Gypsy Wildcat is a 1944 Technicolor adventure film directed by Roy William Neil starring Maria Montez, Jon Hall and Peter Coe. It was co-written by James M. Cain.

==Plot==
A king's messenger (Jon Hall) protects a Gypsy dancer (Maria Montez) from a wicked baron who knows her secret.

==Cast==
- Maria Montez as Carla
- Jon Hall as Michael
- Peter Coe as Tonio
- Nigel Bruce as High Sheriff
- Leo Carrillo as Anube
- Gale Sondergaard as Rhoda
- Douglass Dumbrille as Baron Tovar
- Curt Bois as Valdi
- Harry Cording as Captain Marver

==Production==
After the success of Arabian Nights Universal requested a series of films starring Montez, Hall and Sabu. It was followed by White Savage and Cobra Woman. The studio then requested three more, Ali Baba and the Forty Thieves, a gypsy tale, Zorya, and a tale of the modernisation of Turkey.

James Hogan was signed to write and direct Zorya which became Gypsy Girl then Gypsy Wildcat. He fell ill so he was replaced by Roy William Neill.

James M Cain was hired to work on the dialogue. He later said he agreed to do it because Universal guaranteed him two weeks work. They showed him a Maria Montez film "so I would know what kind of a creature I was writing for", he said years later. "Well, when she came on screen, I suddenly realized that I knew this girl personally. Her voice and every gesture were completely familiar to me. But I have yet to figure out where I met this girl. I think she must have checked hats some place in Hollywood."

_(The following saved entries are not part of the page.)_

-- deleting the first violating interior point does not change the stack sweep
theorem pvFoldDel : ∀ (xs ys s : List (Int × Int)),
    xs.Pairwise pvLex → (∀ q ∈ s, ∀ p ∈ xs, pvLex q p) → s.Pairwise (fun x y => pvLex y x) →
    pvDel xs = some ys →
    xs.foldl (fun s p => p :: pvPopA p s) s = ys.foldl (fun s p => p :: pvPopA p s) s := by
  intro xs
  induction xs with
  | nil => intro ys s _ _ _ h; simp [pvDel] at h
  | cons o t ih =>
    intro ys s hpw hlt hspw h
    rcases t with _ | ⟨a, t2⟩
    · simp [pvDel] at h
    rcases t2 with _ | ⟨b, rest⟩
    · simp [pvDel] at h
    have hqo : ∀ q ∈ pvPopA o s, pvLex q o := fun q hq =>
      hlt q ((popA_sublist o s).mem hq) o (by simp)
    have hops : (o :: pvPopA o s).Pairwise (fun x y => pvLex y x) :=
      List.pairwise_cons.mpr ⟨hqo, hspw.sublist (popA_sublist o s)⟩
    have hoa : pvLex o a := (List.pairwise_cons.mp hpw).1 a (by simp)
    have hab : pvLex a b := (List.pairwise_cons.mp (List.pairwise_cons.mp hpw).2).1 b (by simp)
    rw [pvDel] at h
    split at h
    · rename_i hcr
      injection h with h; subst h
      simp only [List.foldl_cons]
      have hstep := pvPopStep (pvPopA o s) o a b hqo
        (hspw.sublist (popA_sublist o s)) hoa hab (by rw [← pvCrossB_eq]; exact hcr)
      rw [hstep]
    · rename_i hcr
      rcases Option.map_eq_some_iff.mp h with ⟨t', ht', rfl⟩
      simp only [List.foldl_cons]
      exact ih t' ((fun s p => p :: pvPopA p s) s o) (List.pairwise_cons.mp hpw).2
        (by
          intro q hq p hp
          rcases List.mem_cons.mp hq with rfl | hq'
          · exact (List.pairwise_cons.mp hpw).1 p hp
          · exact hlt q ((popA_sublist o s).mem hq') p (List.mem_cons_of_mem _ hp))
        hops ht'

-- when no violation remains, the stack sweep keeps every point
theorem pvFoldNoPop : ∀ (xs s : List (Int × Int)),
    pvDel ((s.take 2).reverse ++ xs) = none →
    xs.foldl (fun s p => p :: pvPopA p s) s = xs.reverse ++ s := by
  intro xs
  induction xs with
  | nil => intro s _; simp
  | cons p rest ih =>
    intro s h
    simp only [List.foldl_cons]
    have hnp : pvPopA p s = s := by
      rcases s with _ | ⟨y, s1⟩
      · rfl
      rcases s1 with _ | ⟨x, r⟩
      · rfl
      -- h is about (x :: y :: p :: rest)
      simp only [List.take, List.reverse_cons, List.reverse_nil, List.nil_append,
        List.cons_append] at h
      rw [show pvDel (x :: y :: p :: rest)
          = if pvCrossB x y p ≤ 0 then some (x :: p :: rest)
            else (pvDel (y :: p :: rest)).map (x :: ·) from rfl] at h
      split at h
      · exact absurd h (by simp)
      · rename_i hcr
        rw [pvPopA, if_neg (by rw [pvCrossB_eq] at hcr; exact hcr)]
    rw [hnp]
    have hnext : pvDel (((p :: s).take 2).reverse ++ rest) = none := by
      rcases s with _ | ⟨y, s1⟩
      · simpa using h
      rcases s1 with _ | ⟨x, r⟩
      · simpa using h
      simp only [List.take, List.reverse_cons, List.reverse_nil, List.nil_append,
        List.cons_append] at h ⊢
      rw [show pvDel (x :: y :: p :: rest)
          = if pvCrossB x y p ≤ 0 then some (x :: p :: rest)
            else (pvDel (y :: p :: rest)).map (x :: ·) from rfl] at h
      split at h
      · exact absurd h (by simp)
      · simpa using h
    rw [ih (p :: s) hnext]
    simp

theorem pvDel_sublist {xs ys : List (Int × Int)} (h : pvDel xs = some ys) : ys.Sublist xs := by
  induction xs generalizing ys with
  | nil => simp [pvDel] at h
  | cons o t ih =>
    rcases t with _ | ⟨a, t2⟩
    · simp [pvDel] at h
    rcases t2 with _ | ⟨b, rest⟩
    · simp [pvDel] at h
    rw [pvDel] at h
    split at h
    · injection h with h; subst h
      exact List.Sublist.cons₂ o (List.sublist_cons_self a (b :: rest))
    · rcases Option.map_eq_some_iff.mp h with ⟨t', ht', rfl⟩
      exact List.Sublist.cons₂ o (ih ht')

-- the fixed point of the relaxation equals the stack sweep on a lex-sorted chain
theorem pvRelax_none {xs : List (Int × Int)} (h : pvDel xs = none) : pvRelax xs = xs := by
  rw [pvRelax]
  split
  · rfl
  · rename_i ys h'; rw [h] at h'; cases h'

theorem pvRelax_some {xs ys : List (Int × Int)} (h : pvDel xs = some ys) :
    pvRelax xs = pvRelax ys := by
  rw [pvRelax]
  split
  · rename_i h'; rw [h] at h'; cases h'
  · rename_i zs h'; rw [h] at h'; injection h' with h'; rw [h']

theorem pvRelax_eq (xs : List (Int × Int)) (hs : xs.Pairwise pvLex) :
    pvRelax xs = (xs.foldl (fun s p => p :: pvPopA p s) []).reverse := by
  induction xs using pvRelax.induct with
  | case1 xs hnone =>
    rw [pvRelax_none hnone]
    have := pvFoldNoPop xs [] (by simpa using hnone)
    rw [this]; simp
  | case2 xs ys hsome ih =>
    rw [pvRelax_some hsome]
    rw [ih (hs.sublist (pvDel_sublist hsome))]
    rw [pvFoldDel xs ys [] hs (by simp) (by simp) hsome]

-- transfer to the reversed (lex-decreasing) chain via point negation
def pvNegP (q : Int × Int) : Int × Int := (-q.1, -q.2)

theorem pvNegP_invol (q : Int × Int) : pvNegP (pvNegP q) = q := by simp [pvNegP]

theorem pvCrossA_neg (o a b : Int × Int) :
    pvCrossA (pvNegP o) (pvNegP a) (pvNegP b) = pvCrossA o a b := by
  simp [pvCrossA, pvNegP]; ring

theorem pvPopA_neg (p : Int × Int) (s : List (Int × Int)) :
    pvPopA (pvNegP p) (s.map pvNegP) = (pvPopA p s).map pvNegP := by
  induction s using pvPopA.induct p with
  | case1 b a rest h ih =>
    rw [pvPopA, if_pos h]
    simp only [List.map_cons]
    rw [pvPopA, if_pos (by rw [pvCrossA_neg]; exact h)]
    exact ih
  | case2 b a rest h =>
    rw [pvPopA, if_neg h]
    simp only [List.map_cons]
    rw [pvPopA, if_neg (by rw [pvCrossA_neg]; exact h)]
  | case3 s h => cases s with
    | nil => rfl
    | cons x t => cases t with
      | nil => rfl
      | cons y r => exact absurd rfl (h x y r)

theorem pvFold_neg (xs s : List (Int × Int)) :
    (xs.map pvNegP).foldl (fun s p => p :: pvPopA p s) (s.map pvNegP)
      = (xs.foldl (fun s p => p :: pvPopA p s) s).map pvNegP := by
  induction xs generalizing s with
  | nil => rfl
  | cons p rest ih =>
    simp only [List.map_cons, List.foldl_cons]
    rw [show pvNegP p :: pvPopA (pvNegP p) (s.map pvNegP)
        = (p :: pvPopA p s).map pvNegP by simp [pvPopA_neg]]
    exact ih _

theorem pvDel_neg (xs : List (Int × Int)) :
    pvDel (xs.map pvNegP) = (pvDel xs).map (List.map pvNegP) := by
  induction xs with
  | nil => rfl
  | cons o t ih =>
    rcases t with _ | ⟨a, t2⟩
    · rfl
    rcases t2 with _ | ⟨b, rest⟩
    · rfl
    simp only [List.map_cons]
    rw [show pvDel (pvNegP o :: pvNegP a :: pvNegP b :: rest.map pvNegP)
        = if pvCrossB (pvNegP o) (pvNegP a) (pvNegP b) ≤ 0
          then some (pvNegP o :: pvNegP b :: rest.map pvNegP)
          else (pvDel (pvNegP a :: pvNegP b :: rest.map pvNegP)).map (pvNegP o :: ·) from rfl]
    rw [pvDel]
    rw [show pvCrossB (pvNegP o) (pvNegP a) (pvNegP b) = pvCrossB o a b from pvCrossA_neg o a b]
    split
    · rfl
    · rw [show pvDel (pvNegP a :: pvNegP b :: rest.map pvNegP)
          = pvDel ((a :: b :: rest).map pvNegP) by simp]
      rw [ih]
      cases pvDel (a :: b :: rest) <;> rfl

theorem pvRelax_neg (xs : List (Int × Int)) :
    pvRelax (xs.map pvNegP) = (pvRelax xs).map pvNegP := by
  induction xs using pvRelax.induct with
  | case1 xs hnone =>
    rw [pvRelax_none hnone,
      pvRelax_none (show pvDel (xs.map pvNegP) = none by rw [pvDel_neg, hnone]; rfl)]
  | case2 xs ys hsome ih =>
    rw [pvRelax_some
        (show pvDel (xs.map pvNegP) = some (ys.map pvNegP) by rw [pvDel_neg, hsome]; rfl)]
    rw [pvRelax_some hsome]
    exact ih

Cain said he took and script "worked on it day and night, got order into the story and simplified it. I turned in the script and thought, "I've done something that makes sense"." When he left the studio, he walked past the office of producer George Waggner to say thanks and saw him rewriting the script. Cain said he was sorry the producer did not like it. Waggner said he was "delighted with what" Cain had done but said Montez "couldn't play your dialogue. It has to be translated into the kind of baby talk she can handle... I'm pinching myself for the wonderful thing you've done with this bad dream I threw at you. Now I can put this thing in front of a camera."

Cain said the script "was the beginning of a new phase of my picture career. After that I was a professional at the business; after that, I did all right" even though he did not have many credits.

Filming started October 1943.

The role of Tonio was meant to be played by Turhan Bey. However he was loaned at the last minute to MGM to play a role in Dragon Seed and was replaced by Peter Coe. Coe was a former swimming champion, Acquacade performer and stage actor. He later claimed that he and Montez had an affair.

Neill reportedly was one of Maria Montez's few directors to not fight with her.

"My other pictures were just corn", said Montez. "This one is more golden bantam. I'm tired of being a fairy tale princess all the time. In every picture I have royal blood. I told the studio I wanted to do something else. I thought everything was fixed when they put me in Gypsy Wildcat. But do you know what happens at the end of that picture? I turn out to be a countess."